Külsoy'un salon macerası ise şöyle başladı: Girişte kimliği istediler. Kayıt yaptılar. "Şapkanı çıkar" dediler. Çıkardım, fotoğraf çektiler. İçeri girdim. Salonda iki televizyon vardı. Her yer yatak olarak kullanılan sedyelerle doluydu. Az sonra tuvalet tarafından bir ses duydum. Tuvalet ve banyo iç açıcı değildi. Kirliydi, yetersizdi ve ihtiyacı karşılamıyordu. Biri "Haydi ulan, çabuk. Ev tuvaleti değil burası" diye bağırıyordu. Salonun bir köşesinde de sedye tartışması vardı. Biri diğerinin sedyesini kaptı.
Salondakiler için yemek çok önemliydi. Kahvaltıda çay, peynir, zeytin, öğle yemeğinde çorba, barbunya ve bulgur pilavı vardı. Ama hemen herkes uygulamadan çok memnundu. Şükrediyorlardı. Sürekli "Allah devletimizden razı olsun. Bu kar kış kıyamette dışarıda değiliz" diyorlardı. Hikayelerini dinledim. Mesela Nevzat, kundura ustası... "Yargıtay'da hâkim akrabam var. Ama yazma, görür ayıp olur" dedi. Yaşar, Sultangazi'de ablasının yanındaymış eniştesi istemeyince sokakta kalmış...
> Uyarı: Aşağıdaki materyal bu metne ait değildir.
-- pv_equiv track=rewrite | github.com/R-Repo/qgis-bridge | src/qgis_bridge/_uri.py | to_gdal_path
-- ===== SOURCE A (Python) =====
-- _SCHEME_MAP = {
--     "gs://": "/vsigs/",
--     "s3://": "/vsis3/",
--     "az://": "/vsiaz/",
-- }
--
-- def to_gdal_path(uri: str) -> str:
--     """Translate a cloud storage URI to a GDAL virtual filesystem path."""
--     for scheme, prefix in _SCHEME_MAP.items():
--         if uri.startswith(scheme):
--             return prefix + uri[len(scheme):]
--     supported = ", ".join(_SCHEME_MAP.keys())
--     raise ValueError(
--         f"Unrecognised URI scheme in {uri!r}. Supported: {supported}"
--     )
-- ===== SOURCE B (Python) =====
-- _SCHEME_MAP = {
--     "gs://": "/vsigs/",
--     "s3://": "/vsis3/",
--     "az://": "/vsiaz/",
-- }
--
-- def to_gdal_path(uri: str) -> str:
--     """Translate a cloud storage URI to a GDAL virtual filesystem path."""
--     head, sep, tail = uri.partition("://")
--     if sep:
--         prefix = _SCHEME_MAP.get(head + "://")
--         if prefix is not None:
--             return prefix + tail
--     supported = ", ".join(_SCHEME_MAP.keys())
--     raise ValueError(
--         f"Unrecognised URI scheme in {uri!r}. Supported: {supported}"
--     )
-- ===== Notes on version B (the rewrite author's own statement) =====
-- stated objective: idiomatic
-- what changed: Replaces the sequential startswith-scan over _SCHEME_MAP by a single partition on '://' followed by one keyed dict lookup of the reconstructed scheme; behaviour (including the ValueError and its message) is unchanged.
-- outside the precondition, e.g. on to_gdal_path('://'): A raises ValueError, B raises ValueError
import Mathlib
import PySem

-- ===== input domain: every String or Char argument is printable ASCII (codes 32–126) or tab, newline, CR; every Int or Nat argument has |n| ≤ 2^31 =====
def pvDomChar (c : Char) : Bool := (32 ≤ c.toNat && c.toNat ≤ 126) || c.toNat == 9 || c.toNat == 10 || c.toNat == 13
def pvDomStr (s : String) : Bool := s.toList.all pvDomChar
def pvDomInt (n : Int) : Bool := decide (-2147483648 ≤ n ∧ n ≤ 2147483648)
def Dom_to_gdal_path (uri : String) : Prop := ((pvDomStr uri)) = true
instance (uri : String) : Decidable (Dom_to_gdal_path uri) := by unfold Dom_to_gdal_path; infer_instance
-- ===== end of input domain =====

-- B replaces A's sequential startswith-scan over the scheme map by one partition on "://" plus a single keyed dict lookup (idiomatic).

-- ===== PORT A =====
-- _SCHEME_MAP as an insertion-ordered association list
def pvSchemeMap : List (String × String) := [("gs://", "/vsigs/"), ("s3://", "/vsis3/"), ("az://", "/vsiaz/")]

-- for scheme, prefix in _SCHEME_MAP.items(): if uri.startswith(scheme): return prefix + uri[len(scheme):]
-- the fall-through 'raise ValueError' is excluded by Pre_; the port returns "" there
def to_gdal_path (uri : String) : String :=
  match pvSchemeMap.find? (fun sp => PySem.Str.startswith uri sp.1) with
  | some (scheme, pre) => pre ++ PySem.Str.slice uri (some (PySem.Str.len scheme : Int)) none
  | none => ""

-- ===== PORT B =====
-- uri.partition("://"): some (head, tail) splitting at the FIRST "://", none if absent
def pvPartitionSep : List Char → Option (List Char × List Char)
  | ':' :: '/' :: '/' :: rest => some ([], rest)
  | c :: cs => (pvPartitionSep cs).map (fun p => (c :: p.1, p.2))
  | [] => none

def pvSchemeDict : PySem.Dict String String := PySem.Dict.ofList pvSchemeMap

def to_gdal_path_alt (uri : String) : String :=
  match pvPartitionSep uri.toList with
  | some (head, tail) =>
    match PySem.Dict.get? pvSchemeDict (String.ofList head ++ "://") with
    | some pre => pre ++ String.ofList tail
    | none => ""   -- raise ValueError, excluded by Pre_
  | none => ""     -- raise ValueError, excluded by Pre_

-- ===== PRECONDITION & SPEC =====
-- Pre_ excludes exactly the inputs on which A raises ValueError (no recognised scheme prefix)
def Pre_to_gdal_path (uri : String) : Prop :=
  PySem.Str.startswith uri "gs://" = true ∨ PySem.Str.startswith uri "s3://" = true ∨ PySem.Str.startswith uri "az://" = true
instance (uri : String) : Decidable (Pre_to_gdal_path uri) := by unfold Pre_to_gdal_path; infer_instance

def pvWitness_to_gdal_path : String := "gs://bucket/data.tif"

def Spec_to_gdal_path (uri : String) (out : String) : Prop := out = to_gdal_path_alt uri
instance (uri : String) (out : String) : Decidable (Spec_to_gdal_path uri out) := by unfold Spec_to_gdal_path; infer_instance

-- ===== CLAIM (what is proved, stated in full; the proofs are below) =====
def Claim_equal_to_gdal_path : Prop := ∀ (uri : String), Dom_to_gdal_path uri → Pre_to_gdal_path uri → Spec_to_gdal_path uri (to_gdal_path uri)

-- ===== LEMMAS AND PROOFS =====

lemma a_on_gs (t : List Char) :
    to_gdal_path (String.ofList ('g' :: 's' :: ':' :: '/' :: '/' :: t)) = "/vsigs/" ++ String.ofList t := by
  simp [to_gdal_path, pvSchemeMap, PySem.Chars.startswith, List.isPrefixOf,
        PySem.Str.len, PySem.Str.slice, PySem.List.slice_from]

lemma a_on_s3 (t : List Char) :
    to_gdal_path (String.ofList ('s' :: '3' :: ':' :: '/' :: '/' :: t)) = "/vsis3/" ++ String.ofList t := by
  simp [to_gdal_path, pvSchemeMap, PySem.Chars.startswith, List.isPrefixOf,
        PySem.Str.len, PySem.Str.slice, PySem.List.slice_from]

lemma a_on_az (t : List Char) :
    to_gdal_path (String.ofList ('a' :: 'z' :: ':' :: '/' :: '/' :: t)) = "/vsiaz/" ++ String.ofList t := by
  simp [to_gdal_path, pvSchemeMap, PySem.Chars.startswith, List.isPrefixOf,
        PySem.Str.len, PySem.Str.slice, PySem.List.slice_from]

lemma b_on_gs (t : List Char) :
    to_gdal_path_alt (String.ofList ('g' :: 's' :: ':' :: '/' :: '/' :: t)) = "/vsigs/" ++ String.ofList t := by
  have h : PySem.Dict.get? pvSchemeDict "gs://" = some "/vsigs/" := by decide
  simp [to_gdal_path_alt, pvPartitionSep, h]

lemma b_on_s3 (t : List Char) :
    to_gdal_path_alt (String.ofList ('s' :: '3' :: ':' :: '/' :: '/' :: t)) = "/vsis3/" ++ String.ofList t := by
  have h : PySem.Dict.get? pvSchemeDict "s3://" = some "/vsis3/" := by decide
  simp [to_gdal_path_alt, pvPartitionSep, h]

lemma b_on_az (t : List Char) :
    to_gdal_path_alt (String.ofList ('a' :: 'z' :: ':' :: '/' :: '/' :: t)) = "/vsiaz/" ++ String.ofList t := by
  have h : PySem.Dict.get? pvSchemeDict "az://" = some "/vsiaz/" := by decide
  simp [to_gdal_path_alt, pvPartitionSep, h]

-- ===== VERDICT (by name: the statement is the Claim_ definition above) =====
theorem to_gdal_path_spec : Claim_equal_to_gdal_path := by
  intro uri _ hpre
  unfold Spec_to_gdal_path
  rcases hpre with h | h | h <;>
  · rw [PySem.Str.startswith_eq, PySem.Chars.startswith_iff] at h
    obtain ⟨t, ht⟩ := h
    have huri : uri = String.ofList uri.toList := (String.ofList_toList).symm
    rw [huri, ← ht]
    first
      | rw [show ("gs://".toList = ['g','s',':','/','/']) from rfl]
        simp only [List.cons_append, List.nil_append]
        rw [a_on_gs, b_on_gs]
      | rw [show ("s3://".toList = ['s','3',':','/','/']) from rfl]
        simp only [List.cons_append, List.nil_append]
        rw [a_on_s3, b_on_s3]
      | rw [show ("az://".toList = ['a','z',':','/','/']) from rfl]
        simp only [List.cons_append, List.nil_append]
        rw [a_on_az, b_on_az]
Salondakiler sabah ezanıyla uyandı. Ezan sesini duyan kalkıyor ve hemen dışarı bakıyordu. Hava açmış mı diye, hava düzeldiyse gitmek için. Düzelmediğini görünce, çıkıp hava alıp, üşüyünce geri dönüyorlardı.
İkinci gün tramvay durağının arkasına bir pikap geldi. 2 kişiydiler. Beni pikaba almadan önce "Alo 153" logosu gözükecek şekilde cep telefonu ile fotoğraf çektiler. Çekilen fotoğrafları dört beş yerle paylaştıklarını hissettim. Nereyle paylaştıklarını sormadım.
İçeride sıcaklık 10 dereceydi. İçerisi havasızdı. Çoğu ayakkabısını çıkarıp, başucuna koyuyordu. Horlayanlar çoktu. Belediyenin doktorları geldi. Hasta olanları muayene etti ve onlara ilaç verdi.